At what point did you finally feel that you’d gotten to the heart and soul of Wolf?

For me it was when I finally pieced together the story of his childhood. I suppose that’s the key to almost anyone’s life, but Wolf’s childhood was especially grim. It explained almost everything about his personality He was an abused child. Another point was when we found out why Wolf left the army in 1943 while World War II was still raging. I had to send in four Freedom of Information Act requests to get his complete military medical records, which told the whole amazing story.

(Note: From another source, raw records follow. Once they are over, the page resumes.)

theorem foldl_pos (z : Nat) : ∀ (k : Nat) (st : Int × Int × Int),
    ((List.range' k z).foldl quadStep st).2.2 = st.2.2 >>> (2 * z : Nat) := by
  induction z with
  | zero => intro k st; simp
  | succ z ih =>
    intro k st
    rw [List.range'_succ, List.foldl_cons, ih]
    have h : (quadStep st k).2.2 = st.2.2 >>> (2:Nat) := by
      simp only [quadStep]
      split_ifs <;> rfl
    rw [h, ← Int.shiftRight_add]
    congr 1
    omega

theorem lsb_eq_msb (z p : Nat) :
    (((List.range' 0 z).foldl quadStep (0, 0, (p:Int))).1,
     ((List.range' 0 z).foldl quadStep (0, 0, (p:Int))).2.1) = msbDecode z p 0 := by
  induction z with
  | zero => simp [msbDecode]
  | succ z ih =>
    have hr : List.range' 0 (z+1) = List.range' 0 z ++ [z] := by
      simpa using List.range'_1_concat (s := 0) (n := z)
    rw [hr, List.foldl_append, List.foldl_cons, List.foldl_nil]
    set st := (List.range' 0 z).foldl quadStep (0, 0, (p:Int)) with hst
    have hpos : st.2.2 = (((p >>> (2*z) : Nat)) : Int) := by
      rw [hst, foldl_pos, Int.natCast_shiftRight]
    have hq : PySem.Int.band st.2.2 3 = (((p >>> (2*z)) % 4 : Nat) : Int) := by
      rw [hpos, show (3:Int) = ((3:Nat) : Int) from rfl, PySem.Int.band_natCast, and_three]
    have hm : (p >>> (2*z)) % 4 = 0 ∨ (p >>> (2*z)) % 4 = 1 ∨
        (p >>> (2*z)) % 4 = 2 ∨ (p >>> (2*z)) % 4 = 3 := by omega
    have ihx : st.1 = (msbDecode z p 0).1 := by rw [hst, ← ih]
    have ihy : st.2.1 = (msbDecode z p 0).2 := by rw [hst, ← ih]
    obtain ⟨h1, h2, h3⟩ := msb_state z p
    have hs : ((1:Int) <<< (z:Nat)) = 2 ^ z := by rw [Int.shiftLeft_eq]; ring
    simp only [msbDecode, msb_q, quadStep, hq]
    rcases hm with h | h | h | h <;>
      simp only [h, Nat.cast_ofNat, Nat.cast_zero, Nat.cast_one, hilTable] <;>
      norm_num [hs, h1, h2, h3, ihx, ihy, Prod.ext_iff] <;>
      (ring_nf; all_goals trivial)

-- ===== VERDICT (by name: the statement is the Claim_ definition above) =====
theorem tileid_to_zxy_spec : Claim_equal_tileid_to_zxy := by
  intro t _hDom hPre
  unfold Spec_tileid_to_zxy
  obtain ⟨ht0, htU⟩ := hPre
  have hub := PySem.Int.lt_two_pow_bitLength (3 * t + 1)
  have hlb := PySem.Int.two_pow_bitLength_le (3 * t + 1) (by omega)
  set L := PySem.Int.bitLength (3 * t + 1) with hLdef
  have hmc : (((3 * t + 1).natAbs : Nat) : Int) = 3 * t + 1 := Int.natAbs_of_nonneg (by omega)
  have hL1 : 1 ≤ L := by
    by_contra h
    have hL0 : L = 0 := by omega
    rw [hL0, pow_zero] at hub
    omega
  set Z := (L - 1) / 2 with hZdef
  have h2a : 2 ^ (2 * Z) ≤ (3 * t + 1).natAbs :=
    le_trans (Nat.pow_le_pow_right (by norm_num) (by omega)) hlb
  have h2b : (3 * t + 1).natAbs < 2 ^ (2 * Z + 2) :=
    lt_of_lt_of_le hub (Nat.pow_le_pow_right (by norm_num) (by omega))
  have h4a : (4:Int) ^ Z ≤ 3 * t + 1 := by
    calc (4:Int)^Z = ((2^(2*Z) : Nat) : Int) := by push_cast; rw [pow_mul]; norm_num
    _ ≤ (((3*t+1).natAbs : Nat) : Int) := by exact_mod_cast h2a
    _ = 3*t+1 := hmc
  have h4b : 3 * t + 1 < (4:Int) ^ (Z + 1) := by
    calc (3*t+1 : Int) = (((3*t+1).natAbs : Nat) : Int) := hmc.symm
    _ < ((2^(2*Z+2) : Nat) : Int) := by exact_mod_cast h2b
    _ = 4^(Z+1) := by push_cast; rw [show 2*Z+2 = 2*(Z+1) from by omega, pow_mul]; norm_num
  have hZ32 : Z < 32 := by
    by_contra h
    have h1 : (4:Int)^32 ≤ 4^Z := pow_le_pow_right₀ (by norm_num) (by omega)
    have h2 : (4:Int)^32 ≤ 3*t+1 := le_trans h1 h4a
    norm_num at h2
    omega
  have hdvd : ∀ n : Nat, (3:Int) ∣ 4^n - 1 := by
    intro n
    induction n with
    | zero => simp
    | succ n ih =>
      have h : (4:Int)^(n+1) - 1 = 4*(4^n - 1) + 3 := by ring
      rw [h]
      exact dvd_add (ih.mul_left 4) ⟨1, by ring⟩
  obtain ⟨a, ha⟩ := hdvd Z
  have ha' : (4:Int)^Z = 3*a + 1 := by omega
  have haval : ((4:Int)^Z - 1) / 3 = a := by
    rw [ha, Int.mul_ediv_cancel_left a (by norm_num : (3:Int) ≠ 0)]
  have hpos0 : 0 ≤ t - a := by nlinarith [h4a]
  have hz : PySem.Int.floordiv ((L:Int) - 1) 2 = (Z:Int) := by
    rw [show ((L:Int) - 1) = ((L - 1 : Nat) : Int) from by omega]
    exact_mod_cast PySem.Int.floordiv_natCast (L-1) 2
  have hscan : levelScan t 0 0 = (Z, ((4:Int)^Z - 1) / 3) :=
    levelScan_eq t Z h4a h4b Z 0 0 (by omega) (by omega) (by norm_num)
  simp only [tileid_to_zxy, tileid_to_zxy_alt, hscan]
  rw [← hLdef, hz]
  rw [if_neg (show ¬ (32:Int) ≤ (Z:Int) from by omega)]
  rw [if_neg (show ¬ 32 ≤ Z from by omega)]
  have hpnn : ((t - a).toNat : Int) = t - a := Int.toNat_of_nonneg hpos0
  have hdec := decode_eq Z Z 0 0 0 (t - a).toNat (by omega) (by omega)
  simp only [Nat.mul_zero, Nat.shiftRight_zero, Nat.sub_zero, hpnn, shiftl_nat_int, pow_zero] at hdec
  simp only [Int.toNat_natCast, shiftl_nat_int]
  rw [show ((Z:Int) * 2).toNat = 2 * Z from by omega,
      show (2:Int)^(2*Z) = 4^Z from by rw [pow_mul]; norm_num,
      PySem.Int.floordiv_eq_ediv_of_pos (by norm_num : (0:Int) < 3), haval, hdec]
  have := lsb_eq_msb Z (t - a).toNat
  rw [hpnn] at this
  rw [show (msbDecode Z (t-a) 0).1 = (((List.range' 0 Z).foldl quadStep (0, 0, t - a)).1,
        ((List.range' 0 Z).foldl quadStep (0, 0, t - a)).2.1).1 from by rw [this],
      show (msbDecode Z (t-a) 0).2 = (((List.range' 0 Z).foldl quadStep (0, 0, t - a)).1,
        ((List.range' 0 Z).foldl quadStep (0, 0, t - a)).2.1).2 from by rw [this]]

Any surprises that caught you off guard?

I was surprised by how autobiographical Wolf’s music was. He didn’t write a lot of songs, but the ones he did write all had deep personal significance of some kind. I was also surprised by how different Wolf was onstage and offstage. Before I knew anything about him, I thought I’d be writing a book about an alcoholic wild man—a nutcase. But Wolf wasn’t like that at all. He was very responsible, very together, and very hardworking—never a slacker. His childhood abuse made him very wary of strangers and tough on the outside, but he was sensitive inside, especially to people in pain, and was very protective of younger people.

If you could turn back time and meet Wolf, what would you say?

I’d tell him how much his music meant to me and countless other people who are into the blues and rock ‘n’ roll. I’d tell him that not long before he died, Sam Phillips called Wolf “his greatest discovery” I’d tell him that everyone who knew Wolf well still loves him and misses him. And I’d tell him that what he told Vaan Shaw came true: most people wouldn’t let him into their homes thirty or forty years ago, but now he’s part of our culture.